I have .xlsx file which looks like this:
ID Column1 Column2 Column3 ...
123 Free BLUE XX
333 NA GREEN X
445 BUSY BLUE XX
665 FREE BLUE XXX
332 NA RED X
297 FREE BLUE XXXX
... ... ... ...
So I have to make a python script that will load this file and parse it and give me all ID's which for example have Column1 FREE. Have found out that I can use libraries like xlrd, pandas, Openpyxl etc.. but still cannot achive what I need.
My current try with xlrd is like this:
file_location = 'location'
workbook = xlrd.open_workbook(file_location)
sheet = workbook.sheet_by_name('wanted_sheet')
IDs = []
col1 = []
for id in sheet.col_values(0):
IDs.append(id)
for state in sheet.col_values(1):
if state == 'FREE':
col1.append(state)
Now need to connect somehow this state with corresponding ID... What would be best approach to do this?

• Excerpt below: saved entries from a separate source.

-- pv_equiv track=rewrite | github.com/UR-MJ/UR_IV | utils/prompt_cleaner.py | _escape_inner_parens
-- ===== SOURCE A (Python) =====
-- def _escape_inner_parens(text: str) -> str:
--     """안쪽 내용의 모든 괄호를 이스케이프 (이미 이스케이프된 건 건너뛰기)"""
--     result = []
--     i = 0
--     while i < len(text):
--         if text[i] == '\\' and i + 1 < len(text) and text[i + 1] in '()':
--             result.append(text[i:i + 2])
--             i += 2
--         elif text[i] == '(':
--             result.append(r'\(')
--             i += 1
--         elif text[i] == ')':
--             result.append(r'\)')
--             i += 1
--         else:
--             result.append(text[i])
--             i += 1
--     return ''.join(result)
-- ===== SOURCE B (Python) =====
-- import re
--
-- def _escape_inner_parens(text: str) -> str:
--     """Escape bare parens; leave already-escaped ones alone (single regex pass)."""
--     def repl(m):
--         s = m.group(0)
--         return s if s.startswith('\\') else '\\' + s
--     return re.sub(r'\\[()]|[()]', repl, text)
-- ===== Notes on version B (the rewrite author's own statement) =====
-- stated objective: idiomatic
-- what changed: Replaces the manual index loop with per-chunk list appends by a single re.sub pass whose alternation consumes already-escaped parens as units and escapes bare parens.
import Mathlib
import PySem

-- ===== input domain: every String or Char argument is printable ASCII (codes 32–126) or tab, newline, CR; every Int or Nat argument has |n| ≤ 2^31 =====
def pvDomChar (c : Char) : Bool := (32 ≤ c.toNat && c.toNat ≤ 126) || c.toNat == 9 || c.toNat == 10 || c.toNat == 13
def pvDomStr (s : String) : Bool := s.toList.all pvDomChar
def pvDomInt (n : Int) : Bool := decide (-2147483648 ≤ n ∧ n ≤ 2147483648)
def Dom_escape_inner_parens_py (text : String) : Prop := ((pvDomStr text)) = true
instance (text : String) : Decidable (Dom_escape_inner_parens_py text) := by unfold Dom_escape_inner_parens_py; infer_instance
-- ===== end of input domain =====

-- B replaces the manual index loop with a single regex-substitution pass (re.sub with alternation \\[()]|[()]); idiomatic, same O(n) cost.


-- ===== PORT A =====
-- Port of A: index loop over the string, appending chunks (strings) joined at the end.
def pvEscA (cs : List Char) (i : Nat) (result : List (List Char)) : List (List Char) :=
  if h : i < cs.length then
    if cs[i] = '\\' ∧ ∃ h2 : i + 1 < cs.length, (cs[i+1] = '(' ∨ cs[i+1] = ')') then
      pvEscA cs (i + 2) (result ++ [((cs.drop i).take 2)])
    else if cs[i] = '(' then
      pvEscA cs (i + 1) (result ++ [['\\', '(']])
    else if cs[i] = ')' then
      pvEscA cs (i + 1) (result ++ [['\\', ')']])
    else
      pvEscA cs (i + 1) (result ++ [[cs[i]]])
  else result
termination_by cs.length - i

def escape_inner_parens_py (text : String) : String :=
  String.mk (pvEscA text.toList 0 []).flatten

-- ===== PORT B =====
-- Port of B: the regex scan r'\\[()]|[()]': at each position try the escaped-pair
-- alternative first, then a bare paren, else copy the character (leftmost scan of re.sub).
def pvEscB : List Char → List Char
  | '\\' :: d :: rest =>
    if d = '(' ∨ d = ')' then '\\' :: d :: pvEscB rest
    else '\\' :: pvEscB (d :: rest)
  | c :: rest =>
    if c = '(' ∨ c = ')' then '\\' :: c :: pvEscB rest
    else c :: pvEscB rest
  | [] => []

def escape_inner_parens_py_alt (text : String) : String :=
  String.mk (pvEscB text.toList)

-- ===== PRECONDITION & SPEC =====
def Spec_escape_inner_parens_py (text : String) (out : String) : Prop := out = escape_inner_parens_py_alt text
instance (text : String) (out : String) : Decidable (Spec_escape_inner_parens_py text out) := by unfold Spec_escape_inner_parens_py; infer_instance

-- ===== CLAIM (what is proved, stated in full; the proofs are below) =====
def Claim_equal_escape_inner_parens_py : Prop := ∀ (text : String), Dom_escape_inner_parens_py text → Spec_escape_inner_parens_py text (escape_inner_parens_py text)

-- ===== LEMMAS AND PROOFS =====
theorem pvEscB_nil : pvEscB [] = [] := by simp [pvEscB]

theorem pvEscB_esc (d : Char) (l : List Char) (hp : d = '(' ∨ d = ')') :
    pvEscB ('\\' :: d :: l) = '\\' :: d :: pvEscB l := by
  simp [pvEscB, hp]

theorem pvEscB_esc_other (d : Char) (l : List Char) (hp : ¬(d = '(' ∨ d = ')')) :
    pvEscB ('\\' :: d :: l) = '\\' :: pvEscB (d :: l) := by
  simp [pvEscB, hp]

theorem pvEscB_bs_nil : pvEscB ['\\'] = ['\\'] := by
  rw [pvEscB.eq_def]; simp [pvEscB_nil]

theorem pvEscB_cons (c : Char) (l : List Char) (hb : c ≠ '\\') :
    pvEscB (c :: l) = (if c = '(' ∨ c = ')' then ['\\', c] else [c]) ++ pvEscB l := by
  rcases l with _ | ⟨d, l⟩
  · rw [pvEscB.eq_def]
    split
    · rename_i heq
      simp at heq
    · rename_i heq
      injection heq with hc hr
      subst hc; subst hr
      split_ifs <;> simp [pvEscB]
    · rename_i heq
      simp at heq
  · rw [pvEscB.eq_def]
    split
    · rename_i heq
      injection heq with hc _
      exact absurd hc hb
    · rename_i heq
      injection heq with hc hr
      subst hc; subst hr
      split_ifs <;> simp
    · rename_i heq
      simp at heq

theorem pvEscA_flatten (n : Nat) : ∀ (cs : List Char) (i : Nat) (result : List (List Char)),
    cs.length - i = n →
    (pvEscA cs i result).flatten = result.flatten ++ pvEscB (cs.drop i) := by
  induction n using Nat.strong_induction_on with
  | _ n ih =>
    intro cs i result hn
    rw [pvEscA]
    by_cases h : i < cs.length
    · simp only [h, dif_pos]
      have hdrop : cs.drop i = cs[i] :: cs.drop (i+1) := List.drop_eq_getElem_cons h
      split_ifs with h1 h2 h3
      · obtain ⟨hb, h2, hp⟩ := h1
        have hdrop2 : cs.drop (i+1) = cs[i+1] :: cs.drop (i+2) := List.drop_eq_getElem_cons h2
        rw [ih (cs.length - (i+2)) (by omega) cs (i+2) _ rfl, hdrop, hdrop2, hb,
          pvEscB_esc _ _ hp]
        simp [List.take]
      · rw [ih (cs.length - (i+1)) (by omega) cs (i+1) _ rfl, hdrop, h2,
          pvEscB_cons _ _ (by decide)]
        simp
      · rw [ih (cs.length - (i+1)) (by omega) cs (i+1) _ rfl, hdrop, h3,
          pvEscB_cons _ _ (by decide)]
        simp
      · rw [ih (cs.length - (i+1)) (by omega) cs (i+1) _ rfl, hdrop]
        by_cases hb : cs[i] = '\\'
        · by_cases hlen : i + 1 < cs.length
          · have hdrop2 : cs.drop (i+1) = cs[i+1] :: cs.drop (i+2) := List.drop_eq_getElem_cons hlen
            rw [hb, hdrop2, pvEscB_esc_other _ _ (fun hp => h1 ⟨hb, hlen, hp⟩), ← hdrop2]
            simp
          · have hdrop2 : cs.drop (i+1) = [] := List.drop_eq_nil_of_le (by omega)
            rw [hb, hdrop2, pvEscB_bs_nil]
            simp [pvEscB_nil]
        · rw [pvEscB_cons _ _ hb]
          simp [h2, h3]
    · simp only [h, dif_neg, not_false_iff]
      rw [List.drop_eq_nil_of_le (by omega)]
      simp [pvEscB_nil]

-- ===== VERDICT (by name: the statement is the Claim_ definition above) =====
theorem escape_inner_parens_py_spec : Claim_equal_escape_inner_parens_py := by
  intro text _
  unfold Spec_escape_inner_parens_py escape_inner_parens_py escape_inner_parens_py_alt
  rw [pvEscA_flatten (text.toList.length - 0) text.toList 0 [] rfl]
  simp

CodePudding user response:
import pandas as pd
df = pd.read_excel(
io = "R:/x.xlsx" ,
# sheet_name = 0 , # 1st sheet ,
sheet_name = "Sheet1" ,
)
df[ ( df["Column1"]=="Free" ) | ( df["Column1"]=="FREE" ) ]
Adjust your filepath and sheetname as required.
CodePudding user response:
Option 1
Use pandas
. You already have an answer by @wenyongzhou.
Option 2
If for any reasons you have to do without pandas
, just use openpyxl
or another library and read the rows in a dict
. In order to have some filtering options we may define a little function:
wb=load_workbook("yourfile.xlsx")
ws=wb.active
def filter_rows(ws, filtercolumn, filtervalue):
headers = [h.value for h in next(ws.rows)]
filterindex = headers.index(filtercolumn)
return {r[0].value : r[filterindex].value for r in ws.rows if r[filterindex].value == filtervalue}
filter_rows(ws,"Column1","FREE")
{665: 'FREE', 297: 'FREE'}
filter_rows(ws,"Column2","BLUE")
{123: 'BLUE', 445: 'BLUE', 665: 'BLUE', 297: 'BLUE'}